Stocks and bond yields plunged; the dollar and gold soared. Brent oil surged past $100/barrel for the first time since 2014. [MKTS/GLOB]

A democratic country of 44 million people, Ukraine is Europe's biggest country by area after Russia itself. It voted overwhelmingly for independence after the fall of the Soviet Union, and aims to join NATO and the European Union, aspirations that infuriate Moscow.

Putin, who denied for months he was planning an invasion, has called Ukraine an artificial construct carved from Russia by its enemies, a characterisation Ukrainians see as an attempt to erase their more than 1,000-year-old history. While many Ukrainians, particularly in the east, speak Russian as a native language, virtually all identify as a separate nationality.

Three hours after Putin gave his order, Russia's defence ministry said it had taken out military infrastructure at Ukrainian air bases and degraded its air defences.

Earlier, Ukrainian media reported that military command centres in Kyiv and Kharkiv had been struck by missiles, while Russian troops had landed at Odessa and Mariupol. A Reuters witness later heard three blasts in Mariupol.

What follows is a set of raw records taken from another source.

-- pv_equiv track=rewrite | github.com/Devorvant/bybit-strategy-lab | app/trading/chart_service.py | _build_live_summary
-- ===== SOURCE A (Python) =====
-- from typing import Any
--
-- LIVE_ENTRY_KINDS = {"manual_long", "manual_short", "auto_long", "auto_short"}
--
-- LIVE_CLOSE_KINDS = {"manual_close", "auto_close", "exchange_external_close", "exchange_tp_sl_close"}
--
-- def _build_live_summary(events: list[dict[str, Any]]) -> dict[str, Any]:
--     kinds = [e.get("kind") for e in events]
--     return {
--         "events_total": len(events),
--         "manual_count": sum(1 for k in kinds if isinstance(k, str) and k.startswith("manual_")),
--         "auto_count": sum(1 for k in kinds if isinstance(k, str) and k.startswith("auto_")),
--         "external_close_count": sum(1 for k in kinds if k == "exchange_external_close"),
--         "tp_sl_close_count": sum(1 for k in kinds if k == "exchange_tp_sl_close"),
--         "opens_count": sum(1 for k in kinds if k in LIVE_ENTRY_KINDS),
--         "closes_count": sum(1 for k in kinds if k in LIVE_CLOSE_KINDS),
--     }
-- ===== SOURCE B (Python) =====
-- from typing import Any
--
-- LIVE_ENTRY_KINDS = {"manual_long", "manual_short", "auto_long", "auto_short"}
--
-- LIVE_CLOSE_KINDS = {"manual_close", "auto_close", "exchange_external_close", "exchange_tp_sl_close"}
--
-- def _build_live_summary(events: list[dict[str, Any]]) -> dict[str, Any]:
--     manual = auto = external = tpsl = opens = closes = 0
--     for e in events:
--         k = e.get("kind")
--         if isinstance(k, str):
--             if k.startswith("manual_"):
--                 manual += 1
--             if k.startswith("auto_"):
--                 auto += 1
--             if k == "exchange_external_close":
--                 external += 1
--             if k == "exchange_tp_sl_close":
--                 tpsl += 1
--             if k in LIVE_ENTRY_KINDS:
--                 opens += 1
--             if k in LIVE_CLOSE_KINDS:
--                 closes += 1
--     return {
--         "events_total": len(events),
--         "manual_count": manual,
--         "auto_count": auto,
--         "external_close_count": external,
--         "tp_sl_close_count": tpsl,
--         "opens_count": opens,
--         "closes_count": closes,
--     }
-- ===== Notes on version B (the rewrite author's own statement) =====
-- stated objective: alternative
-- what changed: Replaced seven independent comprehension passes over the kinds list with one foldl-style loop over events that maintains all six counters at once.
import Mathlib
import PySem

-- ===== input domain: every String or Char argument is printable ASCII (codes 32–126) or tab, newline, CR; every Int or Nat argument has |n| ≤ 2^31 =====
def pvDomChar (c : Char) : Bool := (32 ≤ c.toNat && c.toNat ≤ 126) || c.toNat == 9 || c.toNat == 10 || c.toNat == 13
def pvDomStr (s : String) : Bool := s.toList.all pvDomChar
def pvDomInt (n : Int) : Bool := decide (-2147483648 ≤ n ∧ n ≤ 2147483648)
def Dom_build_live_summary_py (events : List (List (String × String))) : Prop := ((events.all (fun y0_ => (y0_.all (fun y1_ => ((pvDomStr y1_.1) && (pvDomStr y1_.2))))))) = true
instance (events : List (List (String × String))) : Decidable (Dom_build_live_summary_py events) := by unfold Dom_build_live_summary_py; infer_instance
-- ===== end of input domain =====

-- B replaces A's seven independent passes over the kinds list by one loop maintaining all counters (objective: alternative decomposition).

-- shared helper: e.get("kind") — first-match association-list lookup (dict keys are unique in Python, so first match is exact)
def getKind : List (String × String) → Option String
  | [] => none
  | (k, v) :: rest => if k == "kind" then some v else getKind rest

-- the category predicates (used as written by both programs)
def isManualKind : Option String → Bool
  | some s => PySem.Str.startswith s "manual_"
  | none => false

def isAutoKind : Option String → Bool
  | some s => PySem.Str.startswith s "auto_"
  | none => false

def isExternalClose (k : Option String) : Bool := k == some "exchange_external_close"

def isTpSlClose (k : Option String) : Bool := k == some "exchange_tp_sl_close"

def isEntryKind (k : Option String) : Bool :=
  k == some "manual_long" || k == some "manual_short" || k == some "auto_long" || k == some "auto_short"

def isCloseKind (k : Option String) : Bool :=
  k == some "manual_close" || k == some "auto_close" || k == some "exchange_external_close" || k == some "exchange_tp_sl_close"

-- ===== PORT A =====
-- A: builds the kinds list, then seven independent counting passes
def build_live_summary_py (events : List (List (String × String))) : List (String × Int) :=
  let kinds := events.map getKind
  [("events_total", (events.length : Int)),
   ("manual_count", (kinds.countP isManualKind : Int)),
   ("auto_count", (kinds.countP isAutoKind : Int)),
   ("external_close_count", (kinds.countP isExternalClose : Int)),
   ("tp_sl_close_count", (kinds.countP isTpSlClose : Int)),
   ("opens_count", (kinds.countP isEntryKind : Int)),
   ("closes_count", (kinds.countP isCloseKind : Int))]

-- ===== PORT B =====
structure LiveCounters where
  manual : Int
  auto : Int
  external : Int
  tpsl : Int
  opens : Int
  closes : Int
deriving DecidableEq, Repr

def bStep (c : LiveCounters) (e : List (String × String)) : LiveCounters :=
  let k := getKind e
  { manual := if isManualKind k then c.manual + 1 else c.manual
    auto := if isAutoKind k then c.auto + 1 else c.auto
    external := if isExternalClose k then c.external + 1 else c.external
    tpsl := if isTpSlClose k then c.tpsl + 1 else c.tpsl
    opens := if isEntryKind k then c.opens + 1 else c.opens
    closes := if isCloseKind k then c.closes + 1 else c.closes }

def build_live_summary_py_alt (events : List (List (String × String))) : List (String × Int) :=
  let c := events.foldl bStep ⟨0, 0, 0, 0, 0, 0⟩
  [("events_total", (events.length : Int)),
   ("manual_count", c.manual),
   ("auto_count", c.auto),
   ("external_close_count", c.external),
   ("tp_sl_close_count", c.tpsl),
   ("opens_count", c.opens),
   ("closes_count", c.closes)]

-- ===== PRECONDITION & SPEC =====
def Spec_build_live_summary_py (events : List (List (String × String))) (out : List (String × Int)) : Prop := out = build_live_summary_py_alt events
instance (events : List (List (String × String))) (out : List (String × Int)) : Decidable (Spec_build_live_summary_py events out) := by unfold Spec_build_live_summary_py; infer_instance

-- ===== CLAIM (what is proved, stated in full; the proofs are below) =====
def Claim_equal_build_live_summary_py : Prop := ∀ (events : List (List (String × String))), Dom_build_live_summary_py events → Spec_build_live_summary_py events (build_live_summary_py events)

-- ===== LEMMAS AND PROOFS =====

theorem bStep_foldl (l : List (List (String × String))) :
    ∀ c : LiveCounters, l.foldl bStep c =
      { manual := c.manual + (l.countP (fun e => isManualKind (getKind e)) : Int)
        auto := c.auto + (l.countP (fun e => isAutoKind (getKind e)) : Int)
        external := c.external + (l.countP (fun e => isExternalClose (getKind e)) : Int)
        tpsl := c.tpsl + (l.countP (fun e => isTpSlClose (getKind e)) : Int)
        opens := c.opens + (l.countP (fun e => isEntryKind (getKind e)) : Int)
        closes := c.closes + (l.countP (fun e => isCloseKind (getKind e)) : Int) } := by
  induction l with
  | nil => intro c; simp
  | cons e l ih =>
    intro c
    rw [List.foldl_cons, ih]
    simp only [bStep, List.countP_cons, LiveCounters.mk.injEq]
    refine ⟨?_, ?_, ?_, ?_, ?_, ?_⟩ <;> (split_ifs <;> omega)

-- ===== VERDICT (by name: the statement is the Claim_ definition above) =====
theorem build_live_summary_py_spec : Claim_equal_build_live_summary_py := by
  intro events _
  unfold Spec_build_live_summary_py build_live_summary_py build_live_summary_py_alt
  rw [bStep_foldl]
  simp [List.countP_map, Function.comp_def]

Russia announced it was shutting all shipping in the Azov Sea. Russia controls the strait leading into the sea where Ukraine has ports including Mariupol. Ukraine appealed to Turkey to bar Russian ships from the straits connecting the Black Sea to the Mediterranean.

'WE'RE AFRAID'

Queues of people waited to withdraw money and buy supplies of food and water in Kyiv. Traffic going out of the city towards the Polish border was jammed. Western countries have prepared for the likelihood of hundreds of thousands of Ukrainians fleeing an assault.

Cars stretched back for dozens of kilometres (miles) on the highway to the western city of Lviv, Reuters witnesses said.

"We're afraid of bombardments," said Oxana, stuck in her car with her three-year-old daughter on the backseat. "This is so scary."

World leaders expressed near universal outrage at the invasion, with China, which signed a friendship treaty with Russia three weeks ago, a notable exception. Beijing reiterated a call for all parties to exercise restraint and rejected a description of Russia's action as an invasion.